Additionally, the median transfusion- independence duration reported with imetelstat was approximately 1 year vs approximately 13 weeks with placebo via Kaplan-Meier estimates, indicating statistically significant durable transfusion independence for 8-week transfusion-independent responders (HR, 0.23). In the 24-week transfusion-independent responders who received imetelstat, the median transfusion independence duration was approximately 1.5 years.
These findings met the trial’s primary end point of percentage of patients without any red blood cell (RBC) transfusions during any consecutive 8-week period; the key secondary end point of percentage of patients without RBC transfusions in a 24-week period also was met.
“Durable transfusion independence [was observed] across the spectrum of patients,” Mascarenhas said. “That opens up the potential pathway for approval in MDS with a goal of addressing anemia. It’s interesting because in myelofibrosis we’re really [administering] it as a therapy to try to prolong survival in this very advanced sick patient population; MDS is sort of the other way around, [where it’s given] to patients and the goal is [management of] anemia, but even in that study they saw molecular responses.”
Following the positive findings from IMbark, investigators initiated the phase 3 randomized, open label, multicenter IMpactMF trial comparing the efficacy and safety of imetelstat with that of best available therapy (Figure1,5).
The study aims to enroll a total of approximately 320 adult patients with intermediate-2 or high-risk myelofibrosis that is relapsed or refractory to treatment with a JAK inhibitor. Patients are eligible for enrollment if they have an ECOG performance status of 2 or less, have active myelofibrosis symptoms with a symptom score of at least 5 points according to the Myelofibrosis Symptom Assessment Form version 4.0, and have hematology and biochemical test values within the protocol defined limits. Patients with a peripheral blood blast count or a bone marrow blast count of 10% or more, with prior treatment with imetelstat, or who have undergone major surgery within 28 days prior to randomization will be excluded from enrollment.1,5
Eligible patients will be randomly assigned 2:1 to receive either imetelstat or best available therapy, which will consist of an investigator-selected nonJAK inhibitor treatment. Imetelstat at 9.4 mg/kg or best available therapy will be given every 3 weeks until disease progression or unacceptable toxicity, treatment discontinuation, or study end. Patients in the control arm will have the option to cross over to receive imetelstat if they meet the protocol-defined criteria for progressive disease.
The primary end point is OS, and secondary end points include symptom response rate, progression-free survival, and spleen response rate.
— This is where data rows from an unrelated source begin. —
-- pv_equiv track=rewrite | github.com/garam0107/IM | 파리퇴치3.py | remove1
-- ===== SOURCE A (Python) =====
-- def remove1(N,M,arr,i,j):
--     dr = [0,1,0,-1]
--     dc = [1,0,-1,0]
--
--     sum = arr[i][j]
--     for k in range(4):
--         for add in range(1,M):
--             nr = i + dr[k] * add
--             nc = j + dc[k] * add
--             if 0 <= nr < N and 0 <= nc < N:
--                 sum += arr[nr][nc]
--
--     return sum
-- ===== SOURCE B (Python) =====
-- def remove1(N, M, arr, i, j):
--     total = arr[i][j]
--     for r in range(min(N, len(arr))):
--         row = arr[r]
--         for c in range(min(N, len(row))):
--             if (r, c) != (i, j) and ((r == i and abs(c - j) < M) or (c == j and abs(r - i) < M)):
--                 total += row[c]
--     return total
-- ===== Notes on version B (the rewrite author's own statement) =====
-- stated objective: alternative
-- what changed: Replaces the four direction-vector walks from the center by taking the center cell directly and then one row-major scan of the stored grid (clipped to N) that tests each other cell with a geometric cross-membership predicate (same row or same column and within distance M-1).
import Mathlib
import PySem

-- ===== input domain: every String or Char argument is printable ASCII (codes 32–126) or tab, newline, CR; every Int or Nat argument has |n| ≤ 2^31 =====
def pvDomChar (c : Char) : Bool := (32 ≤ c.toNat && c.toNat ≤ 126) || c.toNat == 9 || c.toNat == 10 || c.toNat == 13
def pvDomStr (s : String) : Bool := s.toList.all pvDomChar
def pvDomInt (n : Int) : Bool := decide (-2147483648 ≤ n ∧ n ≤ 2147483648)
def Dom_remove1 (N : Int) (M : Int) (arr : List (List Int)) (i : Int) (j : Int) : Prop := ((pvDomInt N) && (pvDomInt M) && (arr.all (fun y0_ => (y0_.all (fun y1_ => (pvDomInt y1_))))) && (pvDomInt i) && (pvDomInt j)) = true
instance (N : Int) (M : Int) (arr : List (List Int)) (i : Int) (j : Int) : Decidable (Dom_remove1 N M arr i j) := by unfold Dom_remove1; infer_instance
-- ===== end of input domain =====

-- B takes the center cell directly and then replaces A's four direction-vector walks by one
-- row-major scan of the stored grid (clipped to N) testing each other cell with a geometric
-- cross-membership predicate; objective: alternative.

-- ===== PORT A =====
def remove1 (N : Int) (M : Int) (arr : List (List Int)) (i : Int) (j : Int) : Int :=
  let dr : List Int := [0, 1, 0, -1]
  let dc : List Int := [1, 0, -1, 0]
  let sum0 : Int := ((PySem.List.pyGet? ((PySem.List.pyGet? arr i).getD []) j).getD 0)
  (PySem.List.pyRange 0 4 1).foldl (fun sum k =>
    (PySem.List.pyRange 1 M 1).foldl (fun sum add =>
      let nr := i + (PySem.List.pyGet? dr k).getD 0 * add
      let nc := j + (PySem.List.pyGet? dc k).getD 0 * add
      if 0 ≤ nr ∧ nr < N ∧ 0 ≤ nc ∧ nc < N then
        sum + ((PySem.List.pyGet? ((PySem.List.pyGet? arr nr).getD []) nc).getD 0)
      else sum) sum) sum0

-- ===== PORT B =====
def remove1_alt (N : Int) (M : Int) (arr : List (List Int)) (i : Int) (j : Int) : Int :=
  let total0 : Int := ((PySem.List.pyGet? ((PySem.List.pyGet? arr i).getD []) j).getD 0)
  (PySem.List.pyRange 0 (min N (PySem.List.len arr)) 1).foldl (fun total r =>
    let row := (PySem.List.pyGet? arr r).getD []
    (PySem.List.pyRange 0 (min N (PySem.List.len row)) 1).foldl (fun total c =>
      if ¬(r = i ∧ c = j) ∧ ((r = i ∧ |c - j| < M) ∨ (c = j ∧ |r - i| < M)) then
        total + ((PySem.List.pyGet? row c).getD 0)
      else total) total) total0

-- ===== PRECONDITION & SPEC =====
-- Pre_ is exactly the inputs on which the Python A returns normally (no IndexError): the center
-- arr[i][j] is indexable (Python indexing, negative i/j from the end) and every cross cell
-- inside [0,N)² that the arms reach is present in arr.
def Pre_remove1 (N : Int) (M : Int) (arr : List (List Int)) (i : Int) (j : Int) : Prop :=
  PySem.Raise.InRange arr.length i ∧
  PySem.Raise.InRange (((PySem.List.pyGet? arr i).getD []).length) j ∧
  (0 ≤ i ∧ i < N → min N (j + M) ≤ ((((PySem.List.pyGet? arr i).getD []).length : Int))) ∧
  (0 ≤ j ∧ j < N → min N (i + M) ≤ (arr.length : Int) ∧
    ∀ r ∈ PySem.List.pyRange (max 0 (i - M + 1)) (min N (i + M)) 1,
      r = i ∨ j < (((PySem.List.pyGet? arr r).getD []).length : Int))
instance (N : Int) (M : Int) (arr : List (List Int)) (i : Int) (j : Int) : Decidable (Pre_remove1 N M arr i j) := by unfold Pre_remove1; infer_instance

def pvWitness_remove1 : Int × Int × List (List Int) × Int × Int := (2, 2, [[1, 2], [3, 4]], 0, 1)

def Spec_remove1 (N : Int) (M : Int) (arr : List (List Int)) (i : Int) (j : Int) (out : Int) : Prop := out = remove1_alt N M arr i j
instance (N : Int) (M : Int) (arr : List (List Int)) (i : Int) (j : Int) (out : Int) : Decidable (Spec_remove1 N M arr i j out) := by unfold Spec_remove1; infer_instance

-- ===== CLAIM (what is proved, stated in full; the proofs are below) =====
def Claim_equal_remove1 : Prop := ∀ (N : Int) (M : Int) (arr : List (List Int)) (i : Int) (j : Int), Dom_remove1 N M arr i j → Pre_remove1 N M arr i j → Spec_remove1 N M arr i j (remove1 N M arr i j)

-- ===== LEMMAS AND PROOFS =====

-- 'if c: s += v' as 's += (if c then v else 0)', summed (via PySem.List.foldl_add).
lemma foldl_ite_add (l : List Int) (C : Int → Prop) [DecidablePred C] (g : Int → Int) (init : Int) :
    l.foldl (fun s a => if C a then s + g a else s) init
      = init + (l.map (fun a => if C a then g a else 0)).sum := by
  have h : (fun (s : Int) a => if C a then s + g a else s)
      = fun (s : Int) a => s + (if C a then g a else 0) := by
    funext s a; split <;> simp
  rw [h, PySem.List.foldl_add]

-- a guarded sum whose guard never holds is 0.
lemma sum_map_ite_zero {P : Int → Prop} [DecidablePred P] (g : Int → Int) (l : List Int)
    (h : ∀ x ∈ l, ¬ P x) :
    (l.map (fun c => if P c then g c else 0)).sum = 0 := by
  apply List.sum_eq_zero
  intro x hx
  obtain ⟨c, hc, rfl⟩ := List.mem_map.mp hx
  rw [if_neg (h c hc)]

-- picking out the single index t from a range.
lemma sum_if_eq (g : Int → Int) (a b t : Int) :
    ((PySem.List.pyRange a b 1).map (fun c => if c = t then g c else 0)).sum
      = if a ≤ t ∧ t < b then g t else 0 := by
  by_cases h : a ≤ t ∧ t < b
  · rw [PySem.List.pyRange_one_append a t b h.1 (by omega),
        PySem.List.pyRange_one_cons h.2, List.map_append, List.sum_append,
        List.map_cons, List.sum_cons, if_pos rfl, if_pos h,
        sum_map_ite_zero g _ (by
          intro x hx; rw [PySem.List.mem_pyRange_one] at hx; omega),
        sum_map_ite_zero g _ (by
          intro x hx; rw [PySem.List.mem_pyRange_one] at hx; omega)]
    ring
  · rw [if_neg h]
    apply sum_map_ite_zero
    intro x hx
    rw [PySem.List.mem_pyRange_one] at hx
    rintro rfl
    exact h ⟨hx.1, hx.2⟩

-- restricting a range sum by a lower bound clamps the lower end.
lemma sum_if_lower (f : Int → Int) (a b L : Int) :
    ((PySem.List.pyRange a b 1).map (fun c => if L ≤ c then f c else 0)).sum
      = ((PySem.List.pyRange (max a L) b 1).map f).sum := by
  by_cases hL : L ≤ a
  · rw [max_eq_left hL]
    congr 1
    apply List.map_congr_left
    intro x hx
    rw [PySem.List.mem_pyRange_one] at hx
    rw [if_pos (by omega)]
  · by_cases hb : b ≤ L
    · rw [PySem.List.pyRange_one_eq_nil (show b ≤ max a L by omega)]
      simp only [List.map_nil, List.sum_nil]
      apply sum_map_ite_zero
      intro x hx; rw [PySem.List.mem_pyRange_one] at hx; omega
    · rw [max_eq_right (by omega : a ≤ L),
          PySem.List.pyRange_one_append a L b (by omega) (by omega),
          List.map_append, List.sum_append,
          sum_map_ite_zero f (PySem.List.pyRange a L 1) (by
            intro x hx; rw [PySem.List.mem_pyRange_one] at hx; omega),
          zero_add]
      congr 1
      apply List.map_congr_left
      intro x hx
      rw [PySem.List.mem_pyRange_one] at hx
      rw [if_pos (by omega)]
-- pv_equiv track=rewrite | github.com/aehmttw/Tanks | fix-style.py | mask_literals
-- ===== SOURCE A (Python) =====
-- def mask_literals(text: str) -> str:
--     """
--     Return a copy of *text* with the same length where every character
--     inside a string literal, char literal, line comment, or block comment
--     is replaced with a space.  Newlines are always preserved so that line
--     numbers stay consistent with the original.
--
--     This lets whitespace fixers work on the masked copy to find positions
--     of interest, then apply changes to the original text.
--     """
--     buf = list(text)
--     i = 0
--     n = len(text)
--
--     while i < n:
--         c = text[i]
--
--         # Line comment  //
--         if c == '/' and i + 1 < n and text[i + 1] == '/':
--             while i < n and text[i] != '\n':
--                 buf[i] = ' '
--                 i += 1
--
--         # Block comment  /* … */
--         elif c == '/' and i + 1 < n and text[i + 1] == '*':
--             buf[i] = buf[i + 1] = ' '
--             i += 2
--             while i < n:
--                 if text[i] == '*' and i + 1 < n and text[i + 1] == '/':
--                     buf[i] = buf[i + 1] = ' '
--                     i += 2
--                     break
--                 if text[i] != '\n':
--                     buf[i] = ' '
--                 i += 1
--
--         # String literal  "…"
--         elif c == '"':
--             buf[i] = ' '
--             i += 1
--             while i < n and text[i] != '\n':
--                 if text[i] == '\\':        # escaped character
--                     buf[i] = ' '
--                     i += 1
--                     if i < n:
--                         buf[i] = ' '
--                         i += 1
--                 elif text[i] == '"':
--                     buf[i] = ' '
--                     i += 1
--                     break
--                 else:
--                     buf[i] = ' '
--                     i += 1
--
--         # Char literal  '…'
--         elif c == "'":
--             buf[i] = ' '
--             i += 1
--             while i < n and text[i] != '\n':
--                 if text[i] == '\\':
--                     buf[i] = ' '
--                     i += 1
--                     if i < n:
--                         buf[i] = ' '
--                         i += 1
--                 elif text[i] == "'":
--                     buf[i] = ' '
--                     i += 1
--                     break
--                 else:
--                     buf[i] = ' '
--                     i += 1
--
--         else:
--             i += 1
--
--     return ''.join(buf)
-- ===== SOURCE B (Python) =====
-- NORMAL, SLASH, LINE, BLOCK, BLOCK_STAR, STRING, STRING_ESC, CHAR, CHAR_ESC = range(9)
--
--
-- def mask_literals(text: str) -> str:
--     """Flat single-pass scanner: one explicit state variable, one character
--     per iteration (SLASH/BLOCK_STAR re-dispatch the current character
--     without advancing)."""
--     out = []
--     state = NORMAL
--     i = 0
--     n = len(text)
--     while i < n:
--         c = text[i]
--         if state == NORMAL:
--             if c == '/':
--                 state = SLASH          # emit nothing yet
--             elif c == '"':
--                 out.append(' ')
--                 state = STRING
--             elif c == "'":
--                 out.append(' ')
--                 state = CHAR
--             else:
--                 out.append(c)
--         elif state == SLASH:
--             if c == '/':
--                 out.append(' ')
--                 out.append(' ')
--                 state = LINE
--             elif c == '*':
--                 out.append(' ')
--                 out.append(' ')
--                 state = BLOCK
--             else:
--                 out.append('/')        # the pending slash was ordinary
--                 state = NORMAL
--                 continue               # re-dispatch c in NORMAL
--         elif state == LINE:
--             if c == '\n':
--                 out.append('\n')
--                 state = NORMAL
--             else:
--                 out.append(' ')
--         elif state == BLOCK:
--             if c == '*':
--                 out.append(' ')
--                 state = BLOCK_STAR
--             elif c == '\n':
--                 out.append('\n')
--             else:
--                 out.append(' ')
--         elif state == BLOCK_STAR:
--             if c == '/':
--                 out.append(' ')
--                 state = NORMAL
--             else:
--                 state = BLOCK
--                 continue               # re-dispatch c in BLOCK
--         elif state == STRING:
--             if c == '\n':
--                 out.append('\n')
--                 state = NORMAL
--             elif c == '\\':
--                 out.append(' ')
--                 state = STRING_ESC
--             elif c == '"':
--                 out.append(' ')
--                 state = NORMAL
--             else:
--                 out.append(' ')
--         elif state == STRING_ESC:
--             out.append(' ')            # escaped char masked unconditionally
--             state = STRING
--         elif state == CHAR:
--             if c == '\n':
--                 out.append('\n')
--                 state = NORMAL
--             elif c == '\\':
--                 out.append(' ')
--                 state = CHAR_ESC
--             elif c == "'":
--                 out.append(' ')
--                 state = NORMAL
--             else:
--                 out.append(' ')
--         else:  # CHAR_ESC
--             out.append(' ')
--             state = CHAR
--         i += 1
--     if state == SLASH:                 # pending slash at end of input
--         out.append('/')
--     return ''.join(out)
-- ===== Notes on version B (the rewrite author's own statement) =====
-- stated objective: idiomatic
-- what changed: A's outer loop with four nested masking while-loops (and a two-character lookahead) is replaced by a single flat one-character-per-step state machine with an explicit scanner state (NORMAL/SLASH/LINE/BLOCK/BLOCK_STAR/STRING/STRING_ESC/CHAR/CHAR_ESC), where pending '/' and '*' are handled by state instead of lookahead.
import Mathlib
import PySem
The trial is recruiting patients and is estimated to be completed in August 2025.
“This is [enrolling] patients who have really bad disease—it’s an unmet need; they don’t have excellent choices at that point [when they] are refractory to ruxolitinib,” Mascarenhas said. “I’m not aware of [other] studies in myelofibrosis where survival is an end point; usually it’s spleen and symptom benefit.
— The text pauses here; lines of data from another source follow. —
-- pv_equiv track=rewrite | github.com/Adriceka/Codewars | ejercicios/Only Duplicates.py | only_duplicates
-- ===== SOURCE A (Python) =====
-- def only_duplicates(st):
--     contador = {}
--     for letra_duplicada in st:  #"st" seria el nombre "string" abreviado
--         if letra_duplicada in contador:
--             contador[letra_duplicada] += 1
--         else:
--             contador[letra_duplicada] = 1
--
--     resultado = ""
--     for letra_duplicada in st:
--         if contador[letra_duplicada] > 1:
--             resultado += letra_duplicada
--
--     return resultado
-- ===== SOURCE B (Python) =====
-- def only_duplicates(st):
--     s = sorted(st)
--     dups = {a for a, b in zip(s, s[1:]) if a == b}
--     return ''.join(c for c in st if c in dups)
-- ===== Notes on version B (the rewrite author's own statement) =====
-- stated objective: alternative
-- what changed: Replaces the frequency dictionary with a sort-then-adjacent-scan: sorting brings equal characters together, so the duplicated characters are exactly those equal to their sorted neighbour; the input is then filtered by membership in that set.
import Mathlib
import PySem

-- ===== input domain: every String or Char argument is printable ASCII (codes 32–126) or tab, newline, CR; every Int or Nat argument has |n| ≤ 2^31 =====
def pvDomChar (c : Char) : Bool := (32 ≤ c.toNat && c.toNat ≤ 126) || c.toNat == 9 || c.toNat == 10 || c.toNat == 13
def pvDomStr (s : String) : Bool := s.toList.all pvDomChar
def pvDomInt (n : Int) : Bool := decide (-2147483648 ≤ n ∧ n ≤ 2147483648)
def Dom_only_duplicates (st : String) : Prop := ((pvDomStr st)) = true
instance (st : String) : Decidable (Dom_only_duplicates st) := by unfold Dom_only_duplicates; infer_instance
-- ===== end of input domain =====

-- B replaces A's frequency dictionary with a sort-then-adjacent-scan: after sorting, a character is
-- duplicated iff it equals its sorted neighbour; an alternative algorithm, not faster.
-- ===== PORT A =====
def only_duplicates (st : String) : String :=
  -- contador[letra] += 1 / = 1 : both branches are one overwrite-in-place insert with getD
  let contador : PySem.Dict Char Int :=
    st.toList.foldl (fun d c => d.insert c (d.getD c 0 + 1)) PySem.Dict.empty
  String.ofList (st.toList.foldl (fun r c => if contador.getD c 0 > 1 then r ++ [c] else r) [])

-- ===== PORT B =====
def only_duplicates_alt (st : String) : String :=
  let s := PySem.List.sorted st.toList (fun x => x) false
  -- {a for a, b in zip(s, s[1:]) if a == b}; the set is consumed only by membership below
  let dups : PySem.Set Char :=
    PySem.Set.ofList ((s.zip (PySem.List.slice s (some 1) none)).filterMap
      (fun p => if p.1 = p.2 then some p.1 else none))
  String.ofList (st.toList.filter (fun c => PySem.Set.contains dups c))

-- ===== PRECONDITION & SPEC =====
def Spec_only_duplicates (st : String) (out : String) : Prop := out = only_duplicates_alt st
instance (st : String) (out : String) : Decidable (Spec_only_duplicates st out) := by unfold Spec_only_duplicates; infer_instance

-- ===== CLAIM (what is proved, stated in full; the proofs are below) =====
def Claim_equal_only_duplicates : Prop := ∀ (st : String), Dom_only_duplicates st → Spec_only_duplicates st (only_duplicates st)

-- ===== LEMMAS AND PROOFS =====

-- membership in B's filterMap of adjacent pairs is membership of the pair (c, c)
lemma mem_filterMap_eqpair (c : Char) (xs : List (Char × Char)) :
    c ∈ xs.filterMap (fun p => if p.1 = p.2 then some p.1 else none) ↔ (c, c) ∈ xs := by
  simp only [List.mem_filterMap]
  constructor
  · rintro ⟨⟨x, y⟩, hxy, hfe⟩
    by_cases h' : x = y
    · subst h'
      simp only [if_true, Option.some.injEq] at hfe
      subst hfe; exact hxy
    · simp [h'] at hfe
  · intro h; exact ⟨(c, c), h, by simp⟩

-- in a ≤-sorted list, some adjacent pair is (c, c) iff c occurs at least twice
lemma adj_mem {l : List Char} (h : l.Pairwise (· ≤ ·)) (c : Char) :
    (c, c) ∈ l.zip l.tail ↔ 2 ≤ l.count c := by
  induction l with
  | nil => simp
  | cons a t ih =>
    cases t with
    | nil =>
      simp only [List.tail_cons, List.zip_nil_right, List.not_mem_nil, false_iff, not_le]
      by_cases h' : a = c <;> simp [h']
    | cons b t =>
      have hbt := h.tail
      have hab : a ≤ b := (List.pairwise_cons.mp h).1 b List.mem_cons_self
      have hx : ∀ x ∈ t, b ≤ x := (List.pairwise_cons.mp hbt).1
      have hrec := ih hbt
      simp only [List.tail_cons] at hrec ⊢
      rw [List.zip_cons_cons, List.mem_cons, Prod.mk.injEq]
      have hcount : List.count c (a :: b :: t) = List.count c (b :: t) + (if a = c then 1 else 0) := by
        by_cases h' : a = c <;> simp [List.count_cons, h']
      constructor
      · rintro (⟨h1, h2⟩ | hm)
        · rw [hcount, if_pos h1.symm]
          have : 1 ≤ List.count c (b :: t) :=
            List.count_pos_iff.mpr (h2 ▸ List.mem_cons_self)
          omega
        · have := hrec.mp hm; rw [hcount]; omega
      · intro hc2
        by_cases hac : a = c
        · have h1 : 1 ≤ List.count c (b :: t) := by rw [hcount, if_pos hac] at hc2; omega
          have hmem : c ∈ b :: t := List.count_pos_iff.mp (by omega)
          by_cases hbc : b = c
          · exact Or.inl ⟨hac.symm, hbc.symm⟩
          · have hct : c ∈ t := by
              rcases List.mem_cons.mp hmem with h' | h'
              · exact absurd h'.symm hbc
              · exact h'
            have hba : b ≤ a := hac ▸ hx c hct
            exact absurd ((le_antisymm hab hba).symm.trans hac) hbc
        · have h2 : 2 ≤ List.count c (b :: t) := by rw [hcount, if_neg hac] at hc2; omega
          exact Or.inr (hrec.mpr h2)

-- ===== VERDICT (by name: the statement is the Claim_ definition above) =====
theorem only_duplicates_spec : Claim_equal_only_duplicates := by
  intro st _
  unfold Spec_only_duplicates only_duplicates only_duplicates_alt
  simp only [PySem.List.foldl_append_ite_eq_filter, List.nil_append, PySem.List.slice_from_one]
  congr 1
  apply List.filter_congr
  intro c hc
  rw [PySem.Dict.getD_foldl_insert_add_one]
  have hpw : (PySem.List.sorted st.toList (fun x => x) false).Pairwise (· ≤ ·) := by
    simpa using PySem.List.sorted_pairwise st.toList (fun x => x)
  have hkey : (c, c) ∈ (PySem.List.sorted st.toList (fun x => x) false).zip
      (PySem.List.sorted st.toList (fun x => x) false).tail ↔ 2 ≤ st.toList.count c := by
    rw [adj_mem hpw c, (PySem.List.sorted_perm st.toList (fun x => x) false).count_eq c]
  rw [Bool.eq_iff_iff]
  simp only [PySem.Set.contains, List.contains_iff_mem, PySem.Set.mem_ofList,
    mem_filterMap_eqpair, hkey, decide_eq_true_eq, PySem.Dict.getD_empty]
  omega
“We are in desperate need of therapies that can prolong survival in this patient population. For some patients, it might be a bridge to transplant, which is definitive and potentially curative. For other patients, it may simply be to improve survival, maybe improve their disease process default, [or] their malignant stem cell population. Maybe [other patients would] move on to other combination therapies—there are a lot of combination therapies moving forward in this space.”